- Working data
-- pv_equiv track=rewrite | github.com/edoardob90/aoc2022 | 10/10.py | part1
-- ===== SOURCE A (Python) =====
-- def run(instruction, register, cycle):
--     """Run a given istruction, return the cycles spent in the execution"""
--     if instruction == "noop":
--         cycle += 1
--     elif instruction.startswith("addx"):
--         _, arg = instruction.strip().split()
--         register += int(arg)
--         cycle += 2
--     return cycle, register
--
-- def part1(data):
--     """Solve part 1"""
--     reg = 1
--     cycle = strength = pixel_pos = 0
--     pixels = []
--     check = 20
--     for instruction in data:
--         last_reg = reg
--         cycle, reg = run(instruction, reg, cycle)
--
--         if cycle >= check:
--             strength += check * last_reg
--             check += 40
--
--         while pixel_pos < cycle:
--             pixels.append(
--                 "#"
--                 if (pixel_pos % 40) >= last_reg - 1 and (pixel_pos % 40) <= last_reg + 1
--                 else "."
--             )
--             pixel_pos += 1
--
--     return strength, pixels
-- ===== SOURCE B (Python) =====
-- def part1(data):
--     """Solve part 1: build a per-cycle register timeline, then two separate passes."""
--     reg = 1
--     timeline = []
--     for instruction in data:
--         if instruction == "noop":
--             timeline.append(reg)
--         elif instruction.startswith("addx"):
--             _, arg = instruction.strip().split()
--             timeline.extend((reg, reg))
--             reg += int(arg)
--     strength = sum(c * timeline[c - 1] for c in range(20, len(timeline) + 1, 40))
--     pixels = ["#" if abs(i % 40 - timeline[i]) <= 1 else "." for i in range(len(timeline))]
--     return strength, pixels
-- ===== Notes on version B (the rewrite author's own statement) =====
-- stated objective: alternative
-- what changed: B replaces A's single fused loop with interleaved checkpoint/check bookkeeping and an inner pixel while-loop by one pass that builds a per-cycle register timeline, then computes the signal strength and the pixel row in two separate batch passes over that timeline.
import Mathlib
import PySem

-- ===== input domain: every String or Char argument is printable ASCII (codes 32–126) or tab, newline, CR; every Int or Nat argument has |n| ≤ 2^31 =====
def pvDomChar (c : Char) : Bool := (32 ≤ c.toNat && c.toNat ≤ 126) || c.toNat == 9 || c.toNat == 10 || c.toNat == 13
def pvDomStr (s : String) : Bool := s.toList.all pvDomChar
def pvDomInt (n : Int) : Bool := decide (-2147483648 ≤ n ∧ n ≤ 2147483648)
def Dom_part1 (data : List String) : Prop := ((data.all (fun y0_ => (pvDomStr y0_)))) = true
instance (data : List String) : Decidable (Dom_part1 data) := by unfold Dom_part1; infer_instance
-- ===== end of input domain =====

-- B rebuilds A's answer from a per-cycle register timeline: one pass builds the timeline,
-- two separate passes compute the strength and the pixels (objective: alternative decomposition).
-- A raises (ValueError) on lines starting with "addx" whose payload does not unpack into two
-- whitespace-separated tokens with an int-parsable second token; Pre_part1 excludes exactly those.

-- ===== PORT A =====
-- `run` helper; the `none`/wildcard branches are where Python raises ValueError (excluded by Pre_part1)
def runA (instruction : String) (register cycle : Int) : Int × Int :=
  if instruction = "noop" then (cycle + 1, register)
  else if PySem.Str.startswith instruction "addx" then
    match PySem.Str.split₀ (PySem.Str.strip instruction) with
    | [_, arg] =>
      match PySem.Int.ofStr? arg with
      | some v => (cycle + 2, register + v)
      | none => (cycle, register)
    | _ => (cycle, register)
  else (cycle, register)

-- the inner `while pixel_pos < cycle` loop of A
def pixelLoop (lastReg cycle pixelPos : Int) (pixels : List String) : Int × List String :=
  if _h : pixelPos < cycle then
    pixelLoop lastReg cycle (pixelPos + 1)
      (pixels ++ [if PySem.Int.mod pixelPos 40 ≥ lastReg - 1 ∧ PySem.Int.mod pixelPos 40 ≤ lastReg + 1
                  then "#" else "."])
  else (pixelPos, pixels)
termination_by (cycle - pixelPos).toNat
decreasing_by omega

-- state: (reg, cycle, strength, pixel_pos, pixels, check)
def stepA (st : Int × Int × Int × Int × List String × Int) (instruction : String) :
    Int × Int × Int × Int × List String × Int :=
  match st with
  | (reg, cycle, strength, pixel_pos, pixels, check) =>
    let lastReg := reg
    let cr := runA instruction reg cycle
    let cycle' := cr.1
    let reg' := cr.2
    let strength' := if cycle' ≥ check then strength + check * lastReg else strength
    let check' := if cycle' ≥ check then check + 40 else check
    let pp := pixelLoop lastReg cycle' pixel_pos pixels
    (reg', cycle', strength', pp.1, pp.2, check')

def part1 (data : List String) : Int × List String :=
  let st := data.foldl stepA (1, 0, 0, 0, ([] : List String), 20)
  (st.2.2.1, st.2.2.2.2.1)

-- ===== PORT B =====
-- one pass: (register, per-cycle register timeline)
def stepB (st : Int × List Int) (instruction : String) : Int × List Int :=
  match st with
  | (reg, timeline) =>
    if instruction = "noop" then (reg, timeline ++ [reg])
    else if PySem.Str.startswith instruction "addx" then
      match PySem.Str.split₀ (PySem.Str.strip instruction) with
      | [_, arg] =>
        match PySem.Int.ofStr? arg with
        | some v => (reg + v, timeline ++ [reg, reg])
        | none => (reg, timeline)
      | _ => (reg, timeline)
    else (reg, timeline)

-- second pass: checkpoint sum over the timeline
def strengthPass (timeline : List Int) : Int :=
  ((PySem.List.pyRange 20 ((timeline.length : Int) + 1) 40).map
    (fun c => c * PySem.List.pyGetD timeline (c - 1) 0)).sum

-- third pass: pixels from the timeline
def pixelPass (timeline : List Int) : List String :=
  (List.range timeline.length).map
    (fun (i : Nat) => if (PySem.Int.mod (i : Int) 40 - PySem.List.pyGetD timeline (i : Int) 0).natAbs ≤ 1
              then "#" else ".")

def part1_alt (data : List String) : Int × List String :=
  let rt := data.foldl stepB (1, [])
  (strengthPass rt.2, pixelPass rt.2)

-- ===== PRECONDITION & SPEC =====
-- Pre_part1 excludes exactly the inputs on which A raises ValueError: a line starting with
-- "addx" that does not split into two tokens with an int-parsable second token.
def PreLine (s : String) : Bool :=
  !(PySem.Str.startswith s "addx") ||
    (match PySem.Str.split₀ (PySem.Str.strip s) with
     | [_, arg] => (PySem.Int.ofStr? arg).isSome
     | _ => false)

def Pre_part1 (data : List String) : Prop := data.all PreLine = true
instance (data : List String) : Decidable (Pre_part1 data) := by unfold Pre_part1; infer_instance

def pvWitness_part1 : List String := ["noop", "addx 3", "noop", "addx -5"]

def Spec_part1 (data : List String) (out : Int × List String) : Prop := out = part1_alt data
instance (data : List String) (out : Int × List String) : Decidable (Spec_part1 data out) := by unfold Spec_part1; infer_instance

-- ===== CLAIM (what is proved, stated in full; the proofs are below) =====
def Claim_equal_part1 : Prop := ∀ (data : List String), Dom_part1 data → Pre_part1 data → Spec_part1 data (part1 data)

-- ===== LEMMAS AND PROOFS =====

-- number of checkpoints 20, 60, … that fit in n cycles
def Kc (n : Nat) : Nat := (n + 20) / 40

-- the `check` variable of A as a function of the elapsed cycle count
def checkOf (n : Nat) : Int := 20 + 40 * ((Kc n : Nat) : Int)

-- A's current state written as a function of B's timeline
def mkA (reg : Int) (tl : List Int) : Int × Int × Int × Int × List String × Int :=
  (reg, (tl.length : Int), strengthPass tl, (tl.length : Int), pixelPass tl, checkOf tl.length)

lemma checkOf_gt (n : Nat) : (n : Int) < checkOf n := by
  unfold checkOf Kc; omega

lemma checkOf_step (n m : Nat) (hm : m ≤ 2) :
    checkOf (n + m) = if ((n + m : Nat) : Int) ≥ checkOf n then checkOf n + 40 else checkOf n := by
  unfold checkOf Kc; split_ifs with h <;> omega

lemma strengthPass_eq (tl : List Int) :
    strengthPass tl =
      ((List.range (Kc tl.length)).map
        (fun k => ((20 + 40 * k : Nat) : Int) * tl.getD (40 * k + 19) 0)).sum := by
  unfold strengthPass
  rw [PySem.List.pyRange_of_pos _ _ (by norm_num)]
  have hcnt : (if (20:Int) < (tl.length : Int) + 1 then (((tl.length : Int) + 1 - 20 + 40 - 1)/40).toNat else 0) = Kc tl.length := by
    unfold Kc; split_ifs <;> omega
  rw [hcnt, List.map_map]
  congr 1
  apply List.map_congr_left
  intro k _
  have h1 : (20 + 40 * (k:Int) - 1) = ((40 * k + 19 : Nat) : Int) := by push_cast; ring
  simp only [Function.comp_def, h1, PySem.List.pyGetD_natCast]
  push_cast; ring

lemma pixelPass_getD (xs : List Int) :
    pixelPass xs = (List.range xs.length).map
      (fun (i : Nat) => if (PySem.Int.mod (i : Int) 40 - xs.getD i 0).natAbs ≤ 1 then "#" else ".") := by
  unfold pixelPass
  apply List.map_congr_left
  intro i _
  rw [PySem.List.pyGetD_natCast]

lemma pixelPass_step (tl : List Int) (reg : Int) (m : Nat) :
    pixelPass (tl ++ List.replicate m reg) =
      pixelPass tl ++ (List.range m).map (fun j =>
        if (PySem.Int.mod ((tl.length + j : Nat) : Int) 40 - reg).natAbs ≤ 1 then "#" else ".") := by
  rw [pixelPass_getD, pixelPass_getD]
  rw [List.length_append, List.length_replicate, List.range_add, List.map_append, List.map_map]
  congr 1
  · apply List.map_congr_left
    intro i hi
    rw [List.mem_range] at hi
    rw [List.getD_append _ _ _ _ hi]
  · apply List.map_congr_left
    intro j hj
    rw [List.mem_range] at hj
    have hg : (tl ++ List.replicate m reg).getD (tl.length + j) 0 = reg := by
      rw [List.getD_eq_getElem?_getD, List.getElem?_append_right (by omega)]
      simp [hj]
    simp only [Function.comp_def, hg]

lemma strengthPass_step (tl : List Int) (reg : Int) (m : Nat) (hm1 : 1 ≤ m) (hm2 : m ≤ 2) :
    strengthPass (tl ++ List.replicate m reg) =
      (if ((tl.length + m : Nat) : Int) ≥ checkOf tl.length
       then strengthPass tl + checkOf tl.length * reg else strengthPass tl) := by
  rw [strengthPass_eq, strengthPass_eq tl]
  have hlen : (tl ++ List.replicate m reg).length = tl.length + m := by simp
  rw [hlen]
  have hold : ∀ k < Kc tl.length,
      (tl ++ List.replicate m reg).getD (40 * k + 19) 0 = tl.getD (40 * k + 19) 0 := by
    intro k hk
    have : 40 * k + 19 < tl.length := by unfold Kc at hk; omega
    rw [List.getD_append _ _ _ _ this]
  split_ifs with h
  · have hK : Kc (tl.length + m) = Kc tl.length + 1 := by
      unfold checkOf Kc at *; omega
    rw [hK, List.range_succ, List.map_append, List.sum_append]
    congr 1
    · congr 1
      apply List.map_congr_left
      intro k hk
      rw [List.mem_range] at hk
      rw [hold k hk]
    · have hlo : tl.length ≤ 40 * Kc tl.length + 19 := by unfold checkOf Kc at *; omega
      have hhi : 40 * Kc tl.length + 19 < tl.length + m := by unfold checkOf Kc at *; omega
      have hg : (tl ++ List.replicate m reg).getD (40 * Kc tl.length + 19) 0 = reg := by
        rw [List.getD_eq_getElem?_getD, List.getElem?_append_right (by omega)]
        have : 40 * Kc tl.length + 19 - tl.length < m := by omega
        simp [this]
      simp only [List.map_cons, List.map_nil, List.sum_cons, List.sum_nil, hg]
      unfold checkOf; push_cast; ring
  · have hK : Kc (tl.length + m) = Kc tl.length := by
      unfold checkOf Kc at *; omega
    rw [hK]
    congr 1
    apply List.map_congr_left
    intro k hk
    rw [List.mem_range] at hk
    rw [hold k hk]

lemma pix_eq (p reg : Int) :
    (if PySem.Int.mod p 40 ≥ reg - 1 ∧ PySem.Int.mod p 40 ≤ reg + 1 then "#" else (".":String)) =
    (if (PySem.Int.mod p 40 - reg).natAbs ≤ 1 then "#" else (".":String)) := by
  rw [PySem.Int.mod_eq_emod_of_pos (by norm_num)]
  exact if_congr (by omega) rfl rfl

lemma pixelLoop_run (reg : Int) (n m : Nat) (px : List String) :
    pixelLoop reg ((n + m : Nat) : Int) ((n : Nat) : Int) px =
      (((n + m : Nat) : Int),
       px ++ (List.range m).map (fun j =>
        if (PySem.Int.mod ((n + j : Nat) : Int) 40 - reg).natAbs ≤ 1 then "#" else ".")) := by
  induction m generalizing n px with
  | zero => rw [pixelLoop]; simp
  | succ m ih =>
    rw [pixelLoop, dif_pos (by push_cast; omega)]
    have h1 : ((n : Int) + 1) = ((n + 1 : Nat) : Int) := by push_cast; ring
    have h2 : ((n + (m + 1) : Nat) : Int) = (((n + 1) + m : Nat) : Int) := by push_cast; ring
    rw [h1, h2, ih (n + 1) _]
    rw [pix_eq]
    simp [List.range_succ_eq_map, List.map_map, Function.comp_def, Nat.add_left_comm, Nat.add_comm]

lemma step_common (reg v : Int) (tl : List Int) (m : Nat) (hm1 : 1 ≤ m) (hm2 : m ≤ 2) :
    ((v, ((tl.length : Int) + (m : Int)),
      (if ((tl.length : Int) + (m : Int)) ≥ checkOf tl.length
       then strengthPass tl + checkOf tl.length * reg else strengthPass tl),
      (pixelLoop reg ((tl.length : Int) + (m : Int)) (tl.length : Int) (pixelPass tl)).1,
      (pixelLoop reg ((tl.length : Int) + (m : Int)) (tl.length : Int) (pixelPass tl)).2,
      (if ((tl.length : Int) + (m : Int)) ≥ checkOf tl.length
       then checkOf tl.length + 40 else checkOf tl.length))
      : Int × Int × Int × Int × List String × Int)
    = mkA v (tl ++ List.replicate m reg) := by
  have hcast : ((tl.length : Int) + (m : Int)) = ((tl.length + m : Nat) : Int) := by push_cast; ring
  unfold mkA
  simp only [List.length_append, List.length_replicate]
  rw [hcast, pixelLoop_run, strengthPass_step tl reg m hm1 hm2, pixelPass_step,
    checkOf_step tl.length m hm2]

lemma stepA_mkA (s : String) (hs : PreLine s = true) (reg : Int) (tl : List Int) :
    stepA (mkA reg tl) s = mkA (stepB (reg, tl) s).1 (stepB (reg, tl) s).2 := by
  by_cases hne : s = "noop"
  · subst hne
    simp only [stepA, stepB, runA, mkA]
    have h1 : ((1 : Nat) : Int) = 1 := by norm_num
    have := step_common reg reg tl 1 le_rfl (by norm_num)
    rw [h1] at this
    simpa [mkA, List.replicate] using this
  · by_cases hsw : PySem.Str.startswith s "addx" = true
    · have hps : (match PySem.Str.split₀ (PySem.Str.strip s) with
         | [_, arg] => (PySem.Int.ofStr? arg).isSome | _ => false) = true := by
        unfold PreLine at hs
        rw [hsw] at hs
        simpa using hs
      rcases hl : PySem.Str.split₀ (PySem.Str.strip s) with _ | ⟨t, _ | ⟨arg, _ | ⟨x, rest⟩⟩⟩ <;>
        rw [hl] at hps <;> try simp at hps
      cases hv : PySem.Int.ofStr? arg with
      | none => rw [hv] at hps; simp at hps
      | some v =>
        simp only [stepA, stepB, runA, mkA, if_neg hne, if_pos hsw, hl, hv]
        have h2 : ((2 : Nat) : Int) = 2 := by norm_num
        have := step_common reg (reg + v) tl 2 (by norm_num) le_rfl
        rw [h2] at this
        simpa [mkA, List.replicate] using this
    · simp only [stepA, stepB, runA, mkA, if_neg hne, if_neg hsw]
      have hlt : ¬ ((tl.length : Int) ≥ checkOf tl.length) := by
        have := checkOf_gt tl.length
        omega
      rw [if_neg hlt, if_neg hlt, pixelLoop]
      simp

lemma fold_mkA (data : List String) (h : ∀ s ∈ data, PreLine s = true) (reg : Int) (tl : List Int) :
    data.foldl stepA (mkA reg tl) =
      mkA (data.foldl stepB (reg, tl)).1 (data.foldl stepB (reg, tl)).2 := by
  induction data generalizing reg tl with
  | nil => rfl
  | cons s rest ih =>
    have hs := h s (List.mem_cons_self ..)
    have hrest : ∀ t ∈ rest, PreLine t = true := fun t ht => h t (List.mem_cons_of_mem _ ht)
    simp only [List.foldl_cons, stepA_mkA s hs reg tl]
    exact ih hrest _ _

-- ===== VERDICT (by name: the statement is the Claim_ definition above) =====
theorem part1_spec : Claim_equal_part1 := by
  intro data _hdom hpre
  have h : ∀ s ∈ data, PreLine s = true := by
    intro s hs
    exact List.all_eq_true.mp hpre s hs
  unfold Spec_part1 part1 part1_alt
  have h0 : (1, 0, 0, 0, ([] : List String), (20 : Int)) = mkA 1 [] := by
    unfold mkA strengthPass pixelPass checkOf Kc; decide
  rw [h0, fold_mkA data h 1 []]
  rfl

- Task to complete
Your answer should be the lines of the listing above between the line holding "def Kc (n : Nat) : Nat := (n + 20) / 40" and the line holding "checkOf (n +", inclusive, restated word for word and alone.

- Written reply
def Kc (n : Nat) : Nat := (n + 20) / 40

-- the `check` variable of A as a function of the elapsed cycle count
def checkOf (n : Nat) : Int := 20 + 40 * ((Kc n : Nat) : Int)

-- A's current state written as a function of B's timeline
def mkA (reg : Int) (tl : List Int) : Int × Int × Int × Int × List String × Int :=
  (reg, (tl.length : Int), strengthPass tl, (tl.length : Int), pixelPass tl, checkOf tl.length)

lemma checkOf_gt (n : Nat) : (n : Int) < checkOf n := by
  unfold checkOf Kc; omega

lemma checkOf_step (n m : Nat) (hm : m ≤ 2) :
    checkOf (n + m) = if ((n + m : Nat) : Int) ≥ checkOf n then checkOf n + 40 else checkOf n := by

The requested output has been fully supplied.